In this photo, I used a cheetah face, and my own eyes. For my neck, I copied the cheetah face, made another layer, erased everything except for the forehead, and fit it to my neck. I cropped this photo so I would be off to the right instead of being centered. I like how this one turned out because the gradient background and my hair colour match the cheetah fur colour well.
For this photo, I used the face of a gorilla, and my own eyes. I cropped this picture, similarly to the cheetah photo above, except I also cropped it so there wouldn't be as much background above my head. A challenge with this photo was getting the animal's face to fit mine, and it did not end up working so, I copied the face twice, and made two new layers, one for my neck, and one for my forehead. From the copied face layers, I erased everything except for the forehead, and used that on my forehead and neck. I don't like how the forehead looks in this picture because the forehead layer is overlapping with the face layer. On the neckline, it also overlaps, but I like how it looks there because it simply looks like collar bones, not a poorly done neck.
Carissa, congratulations on getting two versions done.
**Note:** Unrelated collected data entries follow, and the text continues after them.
-- pv_equiv track=rewrite | github.com/patrikbrach/infoMailer | kontaktberikare/enricher.py | _pick_best_email
-- ===== SOURCE A (Python) =====
-- EMAIL_PRIORITY = ["info@", "kontakt@", "bokning@", "hej@", "mail@"]
--
-- def _pick_best_email(emails: list[str]) -> str | None:
--     if not emails:
--         return None
--     for prefix in EMAIL_PRIORITY:
--         for e in emails:
--             if e.startswith(prefix):
--                 return e
--     return emails[0]
-- ===== SOURCE B (Python) =====
-- EMAIL_PRIORITY = ["info@", "kontakt@", "bokning@", "hej@", "mail@"]
--
-- def _pick_best_email(emails: list[str]) -> str | None:
--     if not emails:
--         return None
--     n = len(EMAIL_PRIORITY)
--     best, best_rank = None, n
--     for e in emails:
--         r = next((i for i, p in enumerate(EMAIL_PRIORITY) if e.startswith(p)), n)
--         if r < best_rank:
--             best, best_rank = e, r
--     return best if best is not None else emails[0]
-- ===== Notes on version B (the rewrite author's own statement) =====
-- stated objective: alternative
-- what changed: Replaced the prefix-outer/email-inner nested scan by a single pass over the emails that ranks each email by the first priority prefix it matches and keeps the earliest email of minimal rank.
import Mathlib
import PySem

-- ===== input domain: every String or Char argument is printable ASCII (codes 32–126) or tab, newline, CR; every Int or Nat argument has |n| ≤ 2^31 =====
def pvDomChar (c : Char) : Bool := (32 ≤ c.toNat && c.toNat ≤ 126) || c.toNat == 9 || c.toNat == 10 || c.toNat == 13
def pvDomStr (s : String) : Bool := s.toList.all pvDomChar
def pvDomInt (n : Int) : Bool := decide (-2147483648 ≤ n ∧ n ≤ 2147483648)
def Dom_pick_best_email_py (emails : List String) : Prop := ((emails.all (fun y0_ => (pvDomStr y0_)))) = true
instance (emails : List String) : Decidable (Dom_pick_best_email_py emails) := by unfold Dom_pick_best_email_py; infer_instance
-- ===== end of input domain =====

-- B replaces A's prefix-outer/email-inner nested scan by a single pass over the emails,
-- ranking each email by the first priority prefix it matches and keeping the earliest
-- email of minimal rank (objective: alternative single-pass algorithm, same cost).

-- ===== PORT A =====
def EMAIL_PRIORITY : List String := ["info@", "kontakt@", "bokning@", "hej@", "mail@"]

-- A's outer loop over prefixes; the inner 'for e in emails: if e.startswith(prefix): return e'
-- is the first-match scan List.find?.
def pickLoopA (emails : List String) : List String → Option String
  | [] => none
  | p :: ps =>
    match emails.find? (fun e => PySem.Str.startswith e p) with
    | some e => some e
    | none => pickLoopA emails ps

def pick_best_email_py (emails : List String) : Option String :=
  if emails = [] then none
  else
    match pickLoopA emails EMAIL_PRIORITY with
    | some e => some e
    | none => PySem.List.pyGet? emails 0

-- ===== PORT B =====
-- next((i for i, p in enumerate(EMAIL_PRIORITY) if e.startswith(p)), n)
def rankOf (e : String) : Int :=
  (((PySem.List.enumerate EMAIL_PRIORITY).find? (fun ip => PySem.Str.startswith e ip.2)).map
    Prod.fst).getD (EMAIL_PRIORITY.length : Int)

def stepB (st : Option String × Int) (e : String) : Option String × Int :=
  let r := rankOf e
  if r < st.2 then (some e, r) else st

def pick_best_email_py_alt (emails : List String) : Option String :=
  if emails = [] then none
  else
    let st := emails.foldl stepB (none, (EMAIL_PRIORITY.length : Int))
    match st.1 with
    | some b => some b
    | none => PySem.List.pyGet? emails 0

-- ===== PRECONDITION & SPEC =====
def Spec_pick_best_email_py (emails : List String) (out : Option String) : Prop := out = pick_best_email_py_alt emails
instance (emails : List String) (out : Option String) : Decidable (Spec_pick_best_email_py emails out) := by unfold Spec_pick_best_email_py; infer_instance

-- ===== CLAIM (what is proved, stated in full; the proofs are below) =====
def Claim_equal_pick_best_email_py : Prop := ∀ (emails : List String), Dom_pick_best_email_py emails → Spec_pick_best_email_py emails (pick_best_email_py emails)

-- ===== LEMMAS AND PROOFS =====

-- rankOf as an explicit if-chain over the five prefixes
theorem rankOf_eq (e : String) : rankOf e =
    if PySem.Str.startswith e "info@" then 0
    else if PySem.Str.startswith e "kontakt@" then 1
    else if PySem.Str.startswith e "bokning@" then 2
    else if PySem.Str.startswith e "hej@" then 3
    else if PySem.Str.startswith e "mail@" then 4
    else 5 := by
  cases h1 : PySem.Str.startswith e "info@" <;>
  cases h2 : PySem.Str.startswith e "kontakt@" <;>
  cases h3 : PySem.Str.startswith e "bokning@" <;>
  cases h4 : PySem.Str.startswith e "hej@" <;>
  cases h5 : PySem.Str.startswith e "mail@" <;>
  · simp only [rankOf, EMAIL_PRIORITY, PySem.List.enumerate, List.find?]
    rw [h1, h2, h3, h4, h5]
    decide

theorem rankOf_nonneg (e : String) : 0 ≤ rankOf e := by
  rw [rankOf_eq]; split_ifs <;> norm_num

-- running minimum of ranks
def minR (c : Int) (l : List String) : Int := l.foldl (fun a e => min a (rankOf e)) c

theorem minR_le (l : List String) : ∀ c : Int, minR c l ≤ c := by
  induction l with
  | nil => intro c; simp [minR]
  | cons e l ih =>
    intro c
    have h := ih (min c (rankOf e))
    simp only [minR, List.foldl_cons] at h ⊢
    exact le_trans h (min_le_left _ _)

theorem minR_le_mem (l : List String) : ∀ c : Int, ∀ e ∈ l, minR c l ≤ rankOf e := by
  induction l with
  | nil => intro c e h; cases h
  | cons x l ih =>
    intro c e he
    simp only [minR, List.foldl_cons]
    rcases List.mem_cons.1 he with rfl | he
    · exact le_trans (minR_le l _) (min_le_right _ _)
    · exact ih (min c (rankOf x)) e he

theorem minR_attained (l : List String) : ∀ c : Int, minR c l = c ∨ ∃ e ∈ l, rankOf e = minR c l := by
  induction l with
  | nil => intro c; left; rfl
  | cons x l ih =>
    intro c
    have hm : minR c (x :: l) = minR (min c (rankOf x)) l := rfl
    rw [hm]
    rcases ih (min c (rankOf x)) with h | ⟨e, he, hr⟩
    · rw [h]
      rcases min_cases c (rankOf x) with ⟨h1, _⟩ | ⟨h1, _⟩
      · left; exact h1
      · right; exact ⟨x, List.mem_cons_self .., h1.symm⟩
    · right; exact ⟨e, List.mem_cons_of_mem _ he, hr⟩

-- characterization of B's fold
theorem fold_char (l : List String) : ∀ (o : Option String) (c : Int),
    l.foldl stepB (o, c) =
      (if minR c l = c then (o, c)
       else (l.find? (fun e => rankOf e == minR c l), minR c l)) := by
  induction l with
  | nil => intro o c; simp [minR]
  | cons x l ih =>
    intro o c
    have hm : minR c (x :: l) = minR (min c (rankOf x)) l := by
      simp [minR]
    rw [List.foldl_cons, hm]
    by_cases hx : rankOf x < c
    · have hmin : min c (rankOf x) = rankOf x := by omega
      rw [hmin] at *
      have hstep : stepB (o, c) x = (some x, rankOf x) := by
        simp [stepB, hx]
      rw [hstep, ih]
      by_cases h1 : minR (rankOf x) l = rankOf x
      · rw [h1]
        have : ¬ (rankOf x = c) := by omega
        simp [this]
      · have hle := minR_le l (rankOf x)
        have hne : ¬ (minR (rankOf x) l = c) := by omega
        have hnex : ¬ (rankOf x == minR (rankOf x) l) = true := by
          simp; omega
        simp [h1, hne, hnex]
    · have hmin : min c (rankOf x) = c := by omega
      rw [hmin]
      have hstep : stepB (o, c) x = (o, c) := by
        simp [stepB]; omega
      rw [hstep, ih]
      by_cases h1 : minR c l = c
      · simp [h1]
      · have hle := minR_le l c
        have hnex : ¬ (rankOf x == minR c l) = true := by
          simp; omega
        simp [h1, hnex]

-- find? respects pointwise-equal predicates on members
theorem find?_congr_mem {α : Type} {p q : α → Bool} :
    ∀ (l : List α), (∀ e ∈ l, p e = q e) → l.find? p = l.find? q := by
  intro l
  induction l with
  | nil => intro _; rfl
  | cons x l ih =>
    intro h
    have hx := h x (List.mem_cons_self ..)
    simp only [List.find?_cons, hx]
    cases q x
    · exact ih (fun e he => h e (List.mem_cons_of_mem _ he))
    · rfl

-- startswith prefix j bounds the rank
theorem rank_le_of_sw (e : String) :
    (PySem.Str.startswith e "info@" = true → rankOf e ≤ 0) ∧
    (PySem.Str.startswith e "kontakt@" = true → rankOf e ≤ 1) ∧
    (PySem.Str.startswith e "bokning@" = true → rankOf e ≤ 2) ∧
    (PySem.Str.startswith e "hej@" = true → rankOf e ≤ 3) ∧
    (PySem.Str.startswith e "mail@" = true → rankOf e ≤ 4) := by
  rw [rankOf_eq]; split_ifs <;> simp_all

-- the rank determines which prefix matched
theorem sw_of_rank (e : String) :
    (rankOf e = 0 → PySem.Str.startswith e "info@" = true) ∧
    (rankOf e = 1 → PySem.Str.startswith e "kontakt@" = true) ∧
    (rankOf e = 2 → PySem.Str.startswith e "bokning@" = true) ∧
    (rankOf e = 3 → PySem.Str.startswith e "hej@" = true) ∧
    (rankOf e = 4 → PySem.Str.startswith e "mail@" = true) := by
  rw [rankOf_eq]; split_ifs <;> simp_all

-- A's prefix loop returns the first email of minimal rank k when one exists
theorem pickLoopA_char (emails : List String) (k : Int)
    (h0 : 0 ≤ k) (h5 : k < 5)
    (hmem : ∀ e ∈ emails, k ≤ rankOf e)
    (hex : ∃ e ∈ emails, rankOf e = k) :
    pickLoopA emails EMAIL_PRIORITY = emails.find? (fun e => rankOf e == k) := by
  obtain ⟨b, hb, hbr⟩ := hex
  -- each of the five prefixes, in order
  have none_of_lt : ∀ (p : String), (∀ e : String, PySem.Str.startswith e p = true → rankOf e < k) →
      emails.find? (fun e => PySem.Str.startswith e p) = none := by
    intro p hp
    apply List.find?_eq_none.2
    intro e he hsw
    exact absurd (hmem e he) (by have := hp e hsw; omega)
  have eq_of_k : ∀ (p : String),
      (∀ e : String, PySem.Str.startswith e p = true → rankOf e ≤ k) →
      (∀ e : String, rankOf e = k → PySem.Str.startswith e p = true) →
      emails.find? (fun e => PySem.Str.startswith e p) = emails.find? (fun e => rankOf e == k) := by
    intro p h1 h2
    apply find?_congr_mem
    intro e he
    have hge := hmem e he
    show PySem.Str.startswith e p = (rankOf e == k)
    by_cases hr : rankOf e = k
    · rw [h2 e hr]
      exact (beq_iff_eq.mpr hr).symm
    · have hsw : PySem.Str.startswith e p = false := by
        cases hc : PySem.Str.startswith e p
        · rfl
        · exact absurd (by have := h1 e hc; omega : rankOf e = k) hr
      rw [hsw]
      exact (beq_eq_false_iff_ne.mpr hr).symm
  have hsomek : emails.find? (fun e => rankOf e == k) ≠ none := by
    intro hn
    exact absurd hbr (by simpa using List.find?_eq_none.1 hn b hb)
  have step : ∀ (p : String),
      (∀ e : String, PySem.Str.startswith e p = true → rankOf e ≤ k) →
      (∀ e : String, rankOf e = k → PySem.Str.startswith e p = true) →
      ∀ ps, pickLoopA emails (p :: ps) = emails.find? (fun e => rankOf e == k) := by
    intro p h1 h2 ps
    rw [pickLoopA, eq_of_k p h1 h2]
    cases hfq : emails.find? (fun e => rankOf e == k) with
    | none => exact absurd hfq hsomek
    | some b' => rfl
  have hk : k = 0 ∨ k = 1 ∨ k = 2 ∨ k = 3 ∨ k = 4 := by omega
  rcases hk with rfl | rfl | rfl | rfl | rfl
  · exact step "info@" (fun e h => (rank_le_of_sw e).1 h) (fun e h => (sw_of_rank e).1 h) _
  · rw [show EMAIL_PRIORITY = "info@" :: ["kontakt@", "bokning@", "hej@", "mail@"] from rfl,
      pickLoopA, none_of_lt "info@" (fun e h => by have := (rank_le_of_sw e).1 h; omega)]
    exact step "kontakt@" (fun e h => (rank_le_of_sw e).2.1 h) (fun e h => (sw_of_rank e).2.1 h) _
  · rw [show EMAIL_PRIORITY = "info@" :: ["kontakt@", "bokning@", "hej@", "mail@"] from rfl,
      pickLoopA, none_of_lt "info@" (fun e h => by have := (rank_le_of_sw e).1 h; omega),
      pickLoopA, none_of_lt "kontakt@" (fun e h => by have := (rank_le_of_sw e).2.1 h; omega)]
    exact step "bokning@" (fun e h => (rank_le_of_sw e).2.2.1 h) (fun e h => (sw_of_rank e).2.2.1 h) _
  · rw [show EMAIL_PRIORITY = "info@" :: ["kontakt@", "bokning@", "hej@", "mail@"] from rfl,
      pickLoopA, none_of_lt "info@" (fun e h => by have := (rank_le_of_sw e).1 h; omega),
      pickLoopA, none_of_lt "kontakt@" (fun e h => by have := (rank_le_of_sw e).2.1 h; omega),
      pickLoopA, none_of_lt "bokning@" (fun e h => by have := (rank_le_of_sw e).2.2.1 h; omega)]
    exact step "hej@" (fun e h => (rank_le_of_sw e).2.2.2.1 h) (fun e h => (sw_of_rank e).2.2.2.1 h) _
  · rw [show EMAIL_PRIORITY = "info@" :: ["kontakt@", "bokning@", "hej@", "mail@"] from rfl,
      pickLoopA, none_of_lt "info@" (fun e h => by have := (rank_le_of_sw e).1 h; omega),
      pickLoopA, none_of_lt "kontakt@" (fun e h => by have := (rank_le_of_sw e).2.1 h; omega),
      pickLoopA, none_of_lt "bokning@" (fun e h => by have := (rank_le_of_sw e).2.2.1 h; omega),
      pickLoopA, none_of_lt "hej@" (fun e h => by have := (rank_le_of_sw e).2.2.2.1 h; omega)]
    exact step "mail@" (fun e h => (rank_le_of_sw e).2.2.2.2 h) (fun e h => (sw_of_rank e).2.2.2.2 h) _

-- ===== VERDICT (by name: the statement is the Claim_ definition above) =====
theorem pick_best_email_py_spec : Claim_equal_pick_best_email_py := by
  intro emails _
  unfold Spec_pick_best_email_py pick_best_email_py pick_best_email_py_alt
  by_cases hnil : emails = []
  · simp [hnil]
  · simp only [hnil, if_false]
    have hfold := fold_char emails none (EMAIL_PRIORITY.length : Int)
    have hlen : ((EMAIL_PRIORITY : List String).length : Int) = 5 := rfl
    rw [hlen] at hfold ⊢
    by_cases hm : minR 5 emails = 5
    · -- no email matches any prefix: both fall through to emails[0]
      rw [hfold, if_pos hm]
      have hnone : pickLoopA emails EMAIL_PRIORITY = none := by
        have hall : ∀ p ∈ EMAIL_PRIORITY, emails.find? (fun e => PySem.Str.startswith e p) = none := by
          intro p hp
          apply List.find?_eq_none.2
          intro e he hsw
          have h5 : (5 : Int) ≤ rankOf e := by rw [← hm]; exact minR_le_mem emails 5 e he
          have : rankOf e ≤ 4 := by
            fin_cases hp
            · have := (rank_le_of_sw e).1 hsw; omega
            · have := (rank_le_of_sw e).2.1 hsw; omega
            · have := (rank_le_of_sw e).2.2.1 hsw; omega
            · have := (rank_le_of_sw e).2.2.2.1 hsw; omega
            · exact (rank_le_of_sw e).2.2.2.2 hsw
          omega
        rw [show EMAIL_PRIORITY = "info@" :: ["kontakt@", "bokning@", "hej@", "mail@"] from rfl] at hall ⊢
        simp only [pickLoopA]
        rw [hall "info@" (by simp), hall "kontakt@" (by simp), hall "bokning@" (by simp),
          hall "hej@" (by simp), hall "mail@" (by simp)]
      rw [hnone]
    · -- some email matches: both return the earliest email of minimal rank
      set m := minR 5 emails with hmdef
      have hle : m ≤ 5 := minR_le emails 5
      rcases minR_attained emails 5 with h | ⟨e0, he0, hr0⟩
      · exact absurd h hm
      · rw [← hmdef] at hr0
        have h0 : 0 ≤ m := by rw [← hr0]; exact rankOf_nonneg e0
        have h5 : m < 5 := lt_of_le_of_ne hle hm
        have hA := pickLoopA_char emails m h0 h5 (minR_le_mem emails 5) ⟨e0, he0, hr0⟩
        rw [hfold, if_neg hm, hA]
-- ===== LEMMAS AND PROOFS =====

-- the block of prefixes of w of lengths k+1 .. |w|, as strings
def pvPrefs (w : List Char) (k : Nat) : List String :=
  (List.range' (k + 1) (w.length - k)).map (fun n => String.ofList (w.take n))

lemma pvSliceTake (w : String) (n : Nat) :
    PySem.Str.slice w none (some (n : Int)) = String.ofList (w.toList.take n) := by
  have h : (PySem.Str.slice w none (some (n : Int))).toList = w.toList.take n := by
    simp [PySem.Str.toList_slice, PySem.Chars.slice_eq_listSlice, PySem.List.slice_to_natCast]
  have h2 := congrArg String.ofList h
  rwa [String.ofList_toList] at h2

lemma pvMapPyRange (w : String) : ∀ (d a : Nat),
    (PySem.List.pyRange (a : Int) (((a + d : Nat)) : Int) 1).map
        (fun i => PySem.Str.slice w none (some i))
      = (List.range' a d).map (fun n => String.ofList (w.toList.take n)) := by
  intro d
  induction d with
  | zero =>
    intro a
    rw [PySem.List.pyRange_one_eq_nil (by exact_mod_cast Nat.le_refl (a + 0))]
    simp
  | succ d ih =>
    intro a
    rw [PySem.List.pyRange_one_cons (by exact_mod_cast Nat.lt_add_of_pos_right (Nat.succ_pos d))]
    have hcast : ((a : Int) + 1) = (((a + 1 : Nat)) : Int) := by push_cast; ring
    have hcast2 : (((a + (d + 1) : Nat)) : Int) = ((((a + 1) + d : Nat)) : Int) := by
      push_cast; ring
    rw [List.map_cons, pvSliceTake, hcast, hcast2, ih (a + 1), List.range'_succ, List.map_cons]

lemma pvLcp_le_right : ∀ (a b : List Char), pvLcpLen a b ≤ b.length := by
  intro a
  induction a with
  | nil => intro b; cases b <;> simp [pvLcpLen]
  | cons x xs ih =>
    intro b
    cases b with
    | nil => simp [pvLcpLen]
    | cons y ys =>
      by_cases h : x = y
      · simp only [pvLcpLen, if_pos h, List.length_cons]
        exact Nat.succ_le_succ (ih ys)
      · simp [pvLcpLen, h]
I agree that the cheetah is the better of the two. The colouring does work very well. I like that you blacked out the shirt and the gradient in the background looks very effective with the hotspot behind your face. In the gorilla version you did a great job of extending the skin texture, it just doesn't blend into your hairline as well as the cheetah.
ReplyDeleteYour written descriptions are grammatically perfect but could still have more detail. In the cheetah explanation you did not mention changing the shirt or the rationale for the colours in the gradient. I'd love to see you using words like "lowered the opacity" or "used the distortion tool to resize".
You seem to be using class time well and you blog is shaping up nicely!